Appendix N Standard Deviation for QA

ManualAutomatic Prompt Engineering
DatasetClaude0-shot64-shotOPROCriSPOCriSPO 64-shot
Natural Question (Exact Match)Instant34.033.48.0 (±6.6)36.5 (±2.2)37.8 (±1.1)
SOTA: 60.4(Izacard etal. 2023)Sonnet26.632.06.7 (±5.9)38.3 (±1.6)38.7 (±3.9)
TriviaQA (Exact Match)Instant58.659.253.7 (±3.3)66.3 (±1.1)67.5 (±1.0)
SOTA: 86.1(Touvron etal. 2023)Sonnet58.465.041.8 (±23.9)70.6 (±0.2)72.1 (±0.3)
0-shot5-shotOPROCriSPOCriSPO 5-shot
Squad (F1)Instant79.582.578.5 (±4.1)87.8 (±0.5)89.4 (±0.2)
SOTA: 95.8 (Li etal. 2020)Sonnet76.183.276.4 (±7.4)85.3 (±3.8)87.9 (±2.5)
NarrativeQA (Rouge-L)Instant64.267.059.4 (±13.2)75.1 (±0.4)76.1 (±0.5)
SOTA: 59.87 (Nishida etal. 2019)Sonnet64.066.758.6 (±09.9)76.2 (±1.6)75.2 (±1.0)
MedMCQA (Accuracy)Instant49.253.850.5 (±0.9)52.3 (±2.9)54.4 (±2.1)
SOTA: 73.7 (Nori etal. 2023)Sonnet49.854.457.7 (±2.1)57.9 (±0.9)57.4 (±0.3)

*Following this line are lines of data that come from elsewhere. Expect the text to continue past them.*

-- pv_equiv track=rewrite | github.com/ssorj/pumpjack | python/pumpjack/python.py | _studly_name
-- ===== SOURCE A (Python) =====
-- def _studly_name(name):
--     assert name
--
--     chars = list()
--     prev = None
--     curr = None
--
--     for i in range(len(name)):
--         curr = name[i]
--
--         if prev == "-":
--             curr = curr.upper()
--
--         if curr != "-":
--             chars.append(curr)
--
--         prev = curr
--
--     return "".join(chars)
-- ===== SOURCE B (Python) =====
-- def _studly_name(name):
--     assert name
--     parts = name.split('-')
--     return parts[0] + ''.join(p[:1].upper() + p[1:] for p in parts[1:])
-- ===== Notes on version B (the rewrite author's own statement) =====
-- stated objective: faster
-- what changed: Replaces the per-character index loop with prev-state tracking by splitting the name on hyphens and uppercasing the first letter of each later segment (the split and join run in C, removing the per-character interpreter work); Pre_ excludes only the empty string, on which both programs raise AssertionError.
import Mathlib
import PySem

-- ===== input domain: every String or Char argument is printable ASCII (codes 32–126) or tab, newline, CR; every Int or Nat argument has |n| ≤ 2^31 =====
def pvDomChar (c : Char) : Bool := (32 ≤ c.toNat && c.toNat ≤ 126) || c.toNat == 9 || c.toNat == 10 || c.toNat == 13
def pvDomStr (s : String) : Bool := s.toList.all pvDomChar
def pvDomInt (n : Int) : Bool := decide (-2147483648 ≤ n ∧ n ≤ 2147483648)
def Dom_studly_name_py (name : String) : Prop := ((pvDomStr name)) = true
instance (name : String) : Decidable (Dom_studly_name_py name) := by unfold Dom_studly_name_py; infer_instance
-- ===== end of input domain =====

-- B is the idiomatic split-then-capitalize version of A's char-by-char loop; equal return values on every
-- nonempty string (both programs raise AssertionError on the empty string).

-- ===== PORT A =====
-- the for-loop of A: state = (chars so far, prev); curr is uppercased after a '-', dashes are dropped
def studlyLoopA : List Char → List Char → Option Char → List Char
  | [], chars, _ => chars
  | c :: rest, chars, prev =>
      let curr := if prev = some '-' then PySem.Chars.upperChar c else c
      let chars' := if curr ≠ '-' then chars ++ [curr] else chars
      studlyLoopA rest chars' (some curr)

def studly_name_py (name : String) : String :=
  String.mk (studlyLoopA name.toList [] none)

-- ===== PORT B =====
-- p[:1].upper() + p[1:]
def capFirst : List Char → List Char
  | [] => []
  | c :: cs => PySem.Chars.upperChar c :: cs

def studly_name_py_alt (name : String) : String :=
  let parts := name.toList.splitOn '-'       -- name.split('-')
  String.mk (parts.headD [] ++ ((parts.tail.map capFirst).flatten))   -- parts[0] + ''.join(...)

-- ===== PRECONDITION & SPEC =====
-- Pre_ excludes only the empty string, on which both A and B raise AssertionError from their assert.
def Pre_studly_name_py (name : String) : Prop := name ≠ ""
instance (name : String) : Decidable (Pre_studly_name_py name) := by unfold Pre_studly_name_py; infer_instance
def pvWitness_studly_name_py : String := "ab-cd"
def Spec_studly_name_py (name : String) (out : String) : Prop := out = studly_name_py_alt name
instance (name : String) (out : String) : Decidable (Spec_studly_name_py name out) := by unfold Spec_studly_name_py; infer_instance

-- ===== CLAIM (what is proved, stated in full; the proofs are below) =====
def Claim_equal_studly_name_py : Prop := ∀ (name : String), Dom_studly_name_py name → Pre_studly_name_py name → Spec_studly_name_py name (studly_name_py name)

-- ===== LEMMAS AND PROOFS =====

-- str.upper of a single char maps '-' and only '-' to '-'
theorem upperChar_eq_dash_iff (c : Char) : (PySem.Chars.upperChar c = '-') ↔ c = '-' := by
  unfold PySem.Chars.upperChar PySem.Chars.islower
  split_ifs with h
  · simp only [Bool.and_eq_true, decide_eq_true_eq, Char.le_def] at h
    have h1 : 97 ≤ c.toNat := h.1
    have h2 : c.toNat ≤ 122 := h.2
    have hd : ('-' : Char).toNat = 45 := by decide
    constructor
    · intro he
      have ht := congrArg Char.toNat he
      rw [Char.toNat_ofNat] at ht
      rw [if_pos (Or.inl (by omega : c.toNat - 32 < 0xd800))] at ht
      omega
    · intro he
      exfalso
      have := congrArg Char.toNat he
      omega
  · exact Iff.rfl

-- A's loop, with the accumulator factored out: the flag records whether the previous ORIGINAL char was '-'
def studlyCore : List Char → Bool → List Char
  | [], _ => []
  | c :: rest, flag =>
      if c = '-' then studlyCore rest true
      else (if flag then PySem.Chars.upperChar c else c) :: studlyCore rest false

theorem studlyLoopA_eq_core (l : List Char) : ∀ (chars : List Char) (prev : Option Char),
    studlyLoopA l chars prev = chars ++ studlyCore l (decide (prev = some '-')) := by
  induction l with
  | nil => intro chars prev; simp [studlyLoopA, studlyCore]
  | cons c rest ih =>
    intro chars prev
    by_cases hp : prev = some '-'
    · by_cases hc : c = '-'
      · subst hc
        simp [studlyLoopA, studlyCore, hp, PySem.Chars.upperChar, PySem.Chars.islower, ih]
      · have hu : PySem.Chars.upperChar c ≠ '-' := fun h => hc ((upperChar_eq_dash_iff c).mp h)
        simp [studlyLoopA, studlyCore, hp, hc, hu, ih]
    · by_cases hc : c = '-'
      · subst hc
        simp [studlyLoopA, studlyCore, hp, ih]
      · simp [studlyLoopA, studlyCore, hp, hc, ih]

-- B's expression, parameterised by whether the head segment gets capitalized
def studlySplit (l : List Char) (flag : Bool) : List Char :=
  let parts := l.splitOn '-'
  (if flag then capFirst (parts.headD []) else parts.headD []) ++ (parts.tail.map capFirst).flatten

theorem core_eq_split (l : List Char) : ∀ flag, studlyCore l flag = studlySplit l flag := by
  induction l with
  | nil => intro flag; cases flag <;> simp [studlyCore, studlySplit, List.splitOn, List.splitOnP_nil, capFirst]
  | cons c rest ih =>
    intro flag
    by_cases hc : c = '-'
    · subst hc
      have hcons : List.splitOn '-' ('-' :: rest) = [] :: List.splitOn '-' rest := by
        simp [List.splitOn, List.splitOnP_cons]
      obtain ⟨p, ps, hps⟩ := List.exists_cons_of_ne_nil (List.splitOnP_ne_nil (· == '-') rest)
      have hps' : List.splitOn '-' rest = p :: ps := hps
      cases flag <;>
        simp [studlyCore, studlySplit, hcons, hps', ih true, capFirst]
    · have hcons : List.splitOn '-' (c :: rest) =
          List.modifyHead (List.cons c) (List.splitOn '-' rest) := by
        simp [List.splitOn, List.splitOnP_cons, hc]
      obtain ⟨p, ps, hps⟩ := List.exists_cons_of_ne_nil (List.splitOnP_ne_nil (· == '-') rest)
      have hps' : List.splitOn '-' rest = p :: ps := hps
      cases flag <;>
        simp [studlyCore, studlySplit, hc, hcons, hps', ih false, capFirst]

-- ===== VERDICT (by name: the statement is the Claim_ definition above) =====
theorem studly_name_py_spec : Claim_equal_studly_name_py := by
  intro name _ _
  unfold Spec_studly_name_py studly_name_py studly_name_py_alt
  rw [studlyLoopA_eq_core]
  simp only [List.nil_append]
  rw [show (decide ((none : Option Char) = some '-')) = false from rfl]
  rw [core_eq_split]
  rfl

Table17 shows the full results for QA (Question Answering) datasets with standard deviation reported over three runs.

Multi-Aspect Critique-Suggestion-guided Automatic Prompt Optimization for Text Generation (Extended version) (2025)
Top Articles
Latest Posts
Recommended Articles
Article information

Author: Cheryll Lueilwitz

Last Updated:

Views: 6213

Rating: 4.3 / 5 (54 voted)

Reviews: 93% of readers found this page helpful

Author information

Name: Cheryll Lueilwitz

Birthday: 1997-12-23

Address: 4653 O'Kon Hill, Lake Juanstad, AR 65469

Phone: +494124489301

Job: Marketing Representative

Hobby: Reading, Ice skating, Foraging, BASE jumping, Hiking, Skateboarding, Kayaking

Introduction: My name is Cheryll Lueilwitz, I am a sparkling, clean, super, lucky, joyous, outstanding, lucky person who loves writing and wants to share my knowledge and understanding with you.